-- pv_equiv track=rewrite | github.com/k0rd/bakerrrr | game/semantic_catalog.py | category_order_for_color
-- ===== SOURCE A (Python) =====
-- RUNTIME_CATEGORIES = (
--     "terrain",
--     "features",
--     "infrastructure",
--     "properties",
--     "vehicles",
--     "items",
--     "projectiles",
--     "entities",
--     "ui_markers",
-- )
--
-- def category_order_for_color(color_key):
--     key = str(color_key or "default").strip().lower() or "default"
--     default_order = list(RUNTIME_CATEGORIES)
--
--     if key in {
--         "player",
--         "human",
--         "guard",
--         "scout",
--         "feline",
--         "canine",
--         "avian",
--         "insect",
--         "rodent",
--         "reptile",
--         "amphibian",
--         "fish",
--         "ungulate",
--         "other",
--     } or key.startswith("cat_"):
--         return ["entities"] + [name for name in default_order if name != "entities"]
--     if key.startswith("item_"):
--         return ["items"] + [name for name in default_order if name != "items"]
--     if key.startswith("vehicle_"):
--         return ["vehicles"] + [name for name in default_order if name != "vehicles"]
--     if key.startswith("feature_"):
--         return ["features"] + [name for name in default_order if name != "features"]
--     if key.startswith("terrain_") or key.startswith("floor_") or key in {"building_edge", "building_fill"}:
--         return ["terrain"] + [name for name in default_order if name != "terrain"]
--     if key.startswith("property_") or key.startswith("building_roof_"):
--         return ["properties"] + [name for name in default_order if name != "properties"]
--     if key == "projectile":
--         return ["projectiles"] + [name for name in default_order if name != "projectiles"]
--     if key.startswith("ui_"):
--         return ["ui_markers"] + [name for name in default_order if name != "ui_markers"]
--     if key == "transit":
--         return ["features", "terrain"] + [name for name in default_order if name not in {"features", "terrain"}]
--     return default_order
-- ===== SOURCE B (Python) =====
-- RUNTIME_CATEGORIES = (
--     "terrain",
--     "features",
--     "infrastructure",
--     "properties",
--     "vehicles",
--     "items",
--     "projectiles",
--     "entities",
--     "ui_markers",
-- )
--
-- _ENTITY_KEYS = frozenset({
--     "player", "human", "guard", "scout", "feline", "canine", "avian",
--     "insect", "rodent", "reptile", "amphibian", "fish", "ungulate", "other",
-- })
--
-- # Ordered first-match rules: predicate -> categories to promote to the front.
-- _RULES = (
--     (lambda k: k in _ENTITY_KEYS or k.startswith("cat_"), ("entities",)),
--     (lambda k: k.startswith("item_"), ("items",)),
--     (lambda k: k.startswith("vehicle_"), ("vehicles",)),
--     (lambda k: k.startswith("feature_"), ("features",)),
--     (lambda k: k.startswith("terrain_") or k.startswith("floor_")
--         or k in ("building_edge", "building_fill"), ("terrain",)),
--     (lambda k: k.startswith("property_") or k.startswith("building_roof_"), ("properties",)),
--     (lambda k: k == "projectile", ("projectiles",)),
--     (lambda k: k.startswith("ui_"), ("ui_markers",)),
--     (lambda k: k == "transit", ("features", "terrain")),
-- )
--
--
-- def category_order_for_color(color_key):
--     key = str(color_key or "default").strip().lower() or "default"
--     front = next((f for p, f in _RULES if p(key)), ())
--     return sorted(RUNTIME_CATEGORIES,
--                   key=lambda c: front.index(c) if c in front else len(front))
-- ===== Notes on version B (the rewrite author's own statement) =====
-- stated objective: alternative
-- what changed: Replaces the ten hand-written branch returns (each concatenating a literal front with a filtered copy of the category tuple) by a single ordered rules table scanned for the first matching predicate, and builds the result with one stable sort of RUNTIME_CATEGORIES keyed by position-in-front (len(front) for the rest) instead of list concatenation plus comprehensions.
import Mathlib
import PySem

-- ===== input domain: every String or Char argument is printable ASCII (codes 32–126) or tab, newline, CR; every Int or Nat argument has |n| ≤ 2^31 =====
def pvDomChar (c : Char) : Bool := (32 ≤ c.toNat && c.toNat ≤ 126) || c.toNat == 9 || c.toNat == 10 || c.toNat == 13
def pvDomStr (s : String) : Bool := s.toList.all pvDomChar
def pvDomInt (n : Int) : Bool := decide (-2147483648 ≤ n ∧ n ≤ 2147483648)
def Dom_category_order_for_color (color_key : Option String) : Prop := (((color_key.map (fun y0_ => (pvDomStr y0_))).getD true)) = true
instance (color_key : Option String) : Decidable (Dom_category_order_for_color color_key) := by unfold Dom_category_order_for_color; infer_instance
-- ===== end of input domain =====

-- B replaces the branch cascade by a first-match rules table plus one stable sort keyed by
-- position in the promoted front (objective: alternative decomposition, same cost).

-- key = str(color_key or "default").strip().lower() or "default"   (identical line in A and B)
def pvNormKey (color_key : Option String) : String :=
  let base : String := match color_key with
    | none => "default"
    | some s => if s == "" then "default" else s
  let k := PySem.Str.lower (PySem.Str.strip base)
  if k == "" then "default" else k

def RUNTIME_CATEGORIES : List String :=
  ["terrain", "features", "infrastructure", "properties", "vehicles",
   "items", "projectiles", "entities", "ui_markers"]

def pvEntityKeys : List String :=
  ["player", "human", "guard", "scout", "feline", "canine", "avian",
   "insect", "rodent", "reptile", "amphibian", "fish", "ungulate", "other"]

-- ===== PORT A =====
def category_order_for_color (color_key : Option String) : List String :=
  let key := pvNormKey color_key
  let default_order := RUNTIME_CATEGORIES
  if pvEntityKeys.contains key || PySem.Str.startswith key "cat_" then
    ["entities"] ++ default_order.filter (fun name => name != "entities")
  else if PySem.Str.startswith key "item_" then
    ["items"] ++ default_order.filter (fun name => name != "items")
  else if PySem.Str.startswith key "vehicle_" then
    ["vehicles"] ++ default_order.filter (fun name => name != "vehicles")
  else if PySem.Str.startswith key "feature_" then
    ["features"] ++ default_order.filter (fun name => name != "features")
  else if PySem.Str.startswith key "terrain_" || PySem.Str.startswith key "floor_"
      || (["building_edge", "building_fill"].contains key) then
    ["terrain"] ++ default_order.filter (fun name => name != "terrain")
  else if PySem.Str.startswith key "property_" || PySem.Str.startswith key "building_roof_" then
    ["properties"] ++ default_order.filter (fun name => name != "properties")
  else if key == "projectile" then
    ["projectiles"] ++ default_order.filter (fun name => name != "projectiles")
  else if PySem.Str.startswith key "ui_" then
    ["ui_markers"] ++ default_order.filter (fun name => name != "ui_markers")
  else if key == "transit" then
    ["features", "terrain"] ++ default_order.filter (fun name => !(["features", "terrain"].contains name))
  else default_order

-- ===== PORT B =====
def pvRules : List ((String → Bool) × List String) :=
  [ (fun k => pvEntityKeys.contains k || PySem.Str.startswith k "cat_", ["entities"]),
    (fun k => PySem.Str.startswith k "item_", ["items"]),
    (fun k => PySem.Str.startswith k "vehicle_", ["vehicles"]),
    (fun k => PySem.Str.startswith k "feature_", ["features"]),
    (fun k => PySem.Str.startswith k "terrain_" || PySem.Str.startswith k "floor_"
      || (["building_edge", "building_fill"].contains k), ["terrain"]),
    (fun k => PySem.Str.startswith k "property_" || PySem.Str.startswith k "building_roof_", ["properties"]),
    (fun k => k == "projectile", ["projectiles"]),
    (fun k => PySem.Str.startswith k "ui_", ["ui_markers"]),
    (fun k => k == "transit", ["features", "terrain"]) ]

-- next((f for p, f in _RULES if p(key)), ())
def pvFirstFront : List ((String → Bool) × List String) → String → List String
  | [], _ => []
  | (p, f) :: rest, k => if p k then f else pvFirstFront rest k

def category_order_for_color_alt (color_key : Option String) : List String :=
  let key := pvNormKey color_key
  let front := pvFirstFront pvRules key
  PySem.List.sorted RUNTIME_CATEGORIES
    (fun c => if front.contains c then (PySem.List.index? front c).getD 0 else front.length) false

-- ===== PRECONDITION & SPEC =====
def Spec_category_order_for_color (color_key : Option String) (out : List String) : Prop := out = category_order_for_color_alt color_key
instance (color_key : Option String) (out : List String) : Decidable (Spec_category_order_for_color color_key out) := by unfold Spec_category_order_for_color; infer_instance

-- ===== CLAIM (what is proved, stated in full; the proofs are below) =====
def Claim_equal_category_order_for_color : Prop := ∀ (color_key : Option String), Dom_category_order_for_color color_key → Spec_category_order_for_color color_key (category_order_for_color color_key)

-- ===== LEMMAS AND PROOFS =====

-- B's sort expression with the promoted front abstracted (proof-side helper; defeq to B's body).
def pvSortB (front : List String) : List String :=
  PySem.List.sorted RUNTIME_CATEGORIES
    (fun c => if front.contains c then (PySem.List.index? front c).getD 0 else front.length) false

-- Core equality for an arbitrary normalized key: both sides test the same predicates in the
-- same order; in each branch the promoted front is a closed list and the goal is decidable.
theorem pv_core (k : String) :
    (if pvEntityKeys.contains k || PySem.Str.startswith k "cat_" then
       ["entities"] ++ RUNTIME_CATEGORIES.filter (fun name => name != "entities")
     else if PySem.Str.startswith k "item_" then
       ["items"] ++ RUNTIME_CATEGORIES.filter (fun name => name != "items")
     else if PySem.Str.startswith k "vehicle_" then
       ["vehicles"] ++ RUNTIME_CATEGORIES.filter (fun name => name != "vehicles")
     else if PySem.Str.startswith k "feature_" then
       ["features"] ++ RUNTIME_CATEGORIES.filter (fun name => name != "features")
     else if PySem.Str.startswith k "terrain_" || PySem.Str.startswith k "floor_"
         || (["building_edge", "building_fill"].contains k) then
       ["terrain"] ++ RUNTIME_CATEGORIES.filter (fun name => name != "terrain")
     else if PySem.Str.startswith k "property_" || PySem.Str.startswith k "building_roof_" then
       ["properties"] ++ RUNTIME_CATEGORIES.filter (fun name => name != "properties")
     else if k == "projectile" then
       ["projectiles"] ++ RUNTIME_CATEGORIES.filter (fun name => name != "projectiles")
     else if PySem.Str.startswith k "ui_" then
       ["ui_markers"] ++ RUNTIME_CATEGORIES.filter (fun name => name != "ui_markers")
     else if k == "transit" then
       ["features", "terrain"] ++ RUNTIME_CATEGORIES.filter (fun name => !(["features", "terrain"].contains name))
     else RUNTIME_CATEGORIES) = pvSortB (pvFirstFront pvRules k) := by
  unfold pvSortB
  by_cases h1 : (pvEntityKeys.contains k || PySem.Str.startswith k "cat_") = true
  · have hf : pvFirstFront pvRules k = ["entities"] := by
      simp only [pvRules, pvFirstFront]
      rw [if_pos h1]
    rw [hf, if_pos h1]
    decide
  by_cases h2 : (PySem.Str.startswith k "item_") = true
  · have hf : pvFirstFront pvRules k = ["items"] := by
      simp only [pvRules, pvFirstFront]
      rw [if_neg h1, if_pos h2]
    rw [hf, if_neg h1, if_pos h2]
    decide
  by_cases h3 : (PySem.Str.startswith k "vehicle_") = true
  · have hf : pvFirstFront pvRules k = ["vehicles"] := by
      simp only [pvRules, pvFirstFront]
      rw [if_neg h1, if_neg h2, if_pos h3]
    rw [hf, if_neg h1, if_neg h2, if_pos h3]
    decide
  by_cases h4 : (PySem.Str.startswith k "feature_") = true
  · have hf : pvFirstFront pvRules k = ["features"] := by
      simp only [pvRules, pvFirstFront]
      rw [if_neg h1, if_neg h2, if_neg h3, if_pos h4]
    rw [hf, if_neg h1, if_neg h2, if_neg h3, if_pos h4]
    decide
  by_cases h5 : (PySem.Str.startswith k "terrain_" || PySem.Str.startswith k "floor_" || (["building_edge", "building_fill"].contains k)) = true
  · have hf : pvFirstFront pvRules k = ["terrain"] := by
      simp only [pvRules, pvFirstFront]
      rw [if_neg h1, if_neg h2, if_neg h3, if_neg h4, if_pos h5]
    rw [hf, if_neg h1, if_neg h2, if_neg h3, if_neg h4, if_pos h5]
    decide
  by_cases h6 : (PySem.Str.startswith k "property_" || PySem.Str.startswith k "building_roof_") = true
  · have hf : pvFirstFront pvRules k = ["properties"] := by
      simp only [pvRules, pvFirstFront]
      rw [if_neg h1, if_neg h2, if_neg h3, if_neg h4, if_neg h5, if_pos h6]
    rw [hf, if_neg h1, if_neg h2, if_neg h3, if_neg h4, if_neg h5, if_pos h6]
    decide
  by_cases h7 : (k == "projectile") = true
  · have hf : pvFirstFront pvRules k = ["projectiles"] := by
      simp only [pvRules, pvFirstFront]
      rw [if_neg h1, if_neg h2, if_neg h3, if_neg h4, if_neg h5, if_neg h6, if_pos h7]
    rw [hf, if_neg h1, if_neg h2, if_neg h3, if_neg h4, if_neg h5, if_neg h6, if_pos h7]
    decide
  by_cases h8 : (PySem.Str.startswith k "ui_") = true
  · have hf : pvFirstFront pvRules k = ["ui_markers"] := by
      simp only [pvRules, pvFirstFront]
      rw [if_neg h1, if_neg h2, if_neg h3, if_neg h4, if_neg h5, if_neg h6, if_neg h7, if_pos h8]
    rw [hf, if_neg h1, if_neg h2, if_neg h3, if_neg h4, if_neg h5, if_neg h6, if_neg h7, if_pos h8]
    decide
  by_cases h9 : (k == "transit") = true
  · have hf : pvFirstFront pvRules k = ["features", "terrain"] := by
      simp only [pvRules, pvFirstFront]
      rw [if_neg h1, if_neg h2, if_neg h3, if_neg h4, if_neg h5, if_neg h6, if_neg h7, if_neg h8, if_pos h9]
    rw [hf, if_neg h1, if_neg h2, if_neg h3, if_neg h4, if_neg h5, if_neg h6, if_neg h7, if_neg h8, if_pos h9]
    decide
  have hf : pvFirstFront pvRules k = [] := by
    simp only [pvRules, pvFirstFront]
    rw [if_neg h1, if_neg h2, if_neg h3, if_neg h4, if_neg h5, if_neg h6, if_neg h7, if_neg h8, if_neg h9]
  rw [hf, if_neg h1, if_neg h2, if_neg h3, if_neg h4, if_neg h5, if_neg h6, if_neg h7, if_neg h8, if_neg h9]
  decide

-- ===== VERDICT (by name: the statement is the Claim_ definition above) =====
theorem category_order_for_color_spec : Claim_equal_category_order_for_color := by
  intro ck _
  unfold Spec_category_order_for_color category_order_for_color category_order_for_color_alt
  exact pv_core (pvNormKey ck)
-- pv_equiv track=rewrite | github.com/Abhinand-p/Reinforcement-Learning-Bomberman | agent_code/novoice_agent/callbacks.py | get_opposite_direction
-- ===== SOURCE A (Python) =====
-- def get_opposite_direction(game_state, x, y):
--     """
--     Get the opposite direction of the nearest explosion relative to the agent's position.
--
--     Args:
--         game_state: The current game state.
--         x: X-coordinate of the agent's position.
--         y: Y-coordinate of the agent's position.
--
--     Returns:
--         The opposite direction (e.g., "UP" if the nearest explosion is "DOWN").
--         Returns None if no explosion is nearby.
--     """
--     nearest_explosion_direction = None
--     nearest_explosion_distance = float('inf')
--
--     # Iterate through explosion locations and find the nearest one
--     for explosion in game_state['explosion_map']:
--         for ex_x, ex_y in explosion:
--             distance = abs(x - ex_x) + abs(y - ex_y)
--             if distance < nearest_explosion_distance:
--                 nearest_explosion_distance = distance
--                 # Determine the direction of the nearest explosion
--                 if ex_x > x:
--                     nearest_explosion_direction = "RIGHT"
--                 elif ex_x < x:
--                     nearest_explosion_direction = "LEFT"
--                 elif ex_y > y:
--                     nearest_explosion_direction = "DOWN"
--                 elif ex_y < y:
--                     nearest_explosion_direction = "UP"
--
--     # Return the opposite direction if a nearest explosion was found
--     if nearest_explosion_direction:
--         opposite_directions = {"UP": "DOWN", "DOWN": "UP", "LEFT": "RIGHT", "RIGHT": "LEFT"}
--         return opposite_directions[nearest_explosion_direction]
--
--     # Return None if no explosion is nearby
--     return None
-- ===== SOURCE B (Python) =====
-- def get_opposite_direction(game_state, x, y):
--     """Staged passes: tag every explosion cell with its Manhattan distance,
--     take the minimal distance, locate the first cell at that distance, and
--     read the escape direction off the coordinate deltas (no direction labels,
--     no flip table)."""
--     tagged = [(abs(x - ex) + abs(y - ey), ex, ey)
--               for explosion in game_state['explosion_map']
--               for ex, ey in explosion]
--     if not tagged:
--         return None
--     dmin = min(d for d, _, _ in tagged)
--     _, ex, ey = next(t for t in tagged if t[0] == dmin)
--     dx, dy = ex - x, ey - y
--     if dx:
--         return "LEFT" if dx > 0 else "RIGHT"
--     if dy:
--         return "UP" if dy > 0 else "DOWN"
--     return None
-- ===== Notes on version B (the rewrite author's own statement) =====
-- stated objective: alternative
-- what changed: Replaces A's single scan with a running (direction,best-distance) accumulator and a flip table by staged passes: tag cells with distances, take the minimal distance, find the first cell at that distance, and derive the opposite direction arithmetically from the coordinate deltas.
-- intended difference: When the agent's own cell (x,y) occurs among the explosion cells but is not the first cell, A returns the opposite direction left over from a farther cell seen earlier (stale loop state), while B returns None because the nearest explosion is the agent's own cell and has no direction; None is the intended value for a distance-0 explosion. — e.g. on get_opposite_direction([("explosion_map", [[(1, 0), (0, 0)]])], 0, 0): A returns some "LEFT", B returns none
import Mathlib
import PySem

Task goal:
Give the number of lines in the listing that contain the word "insect", leaving out all other words.

Solution for this problem:
3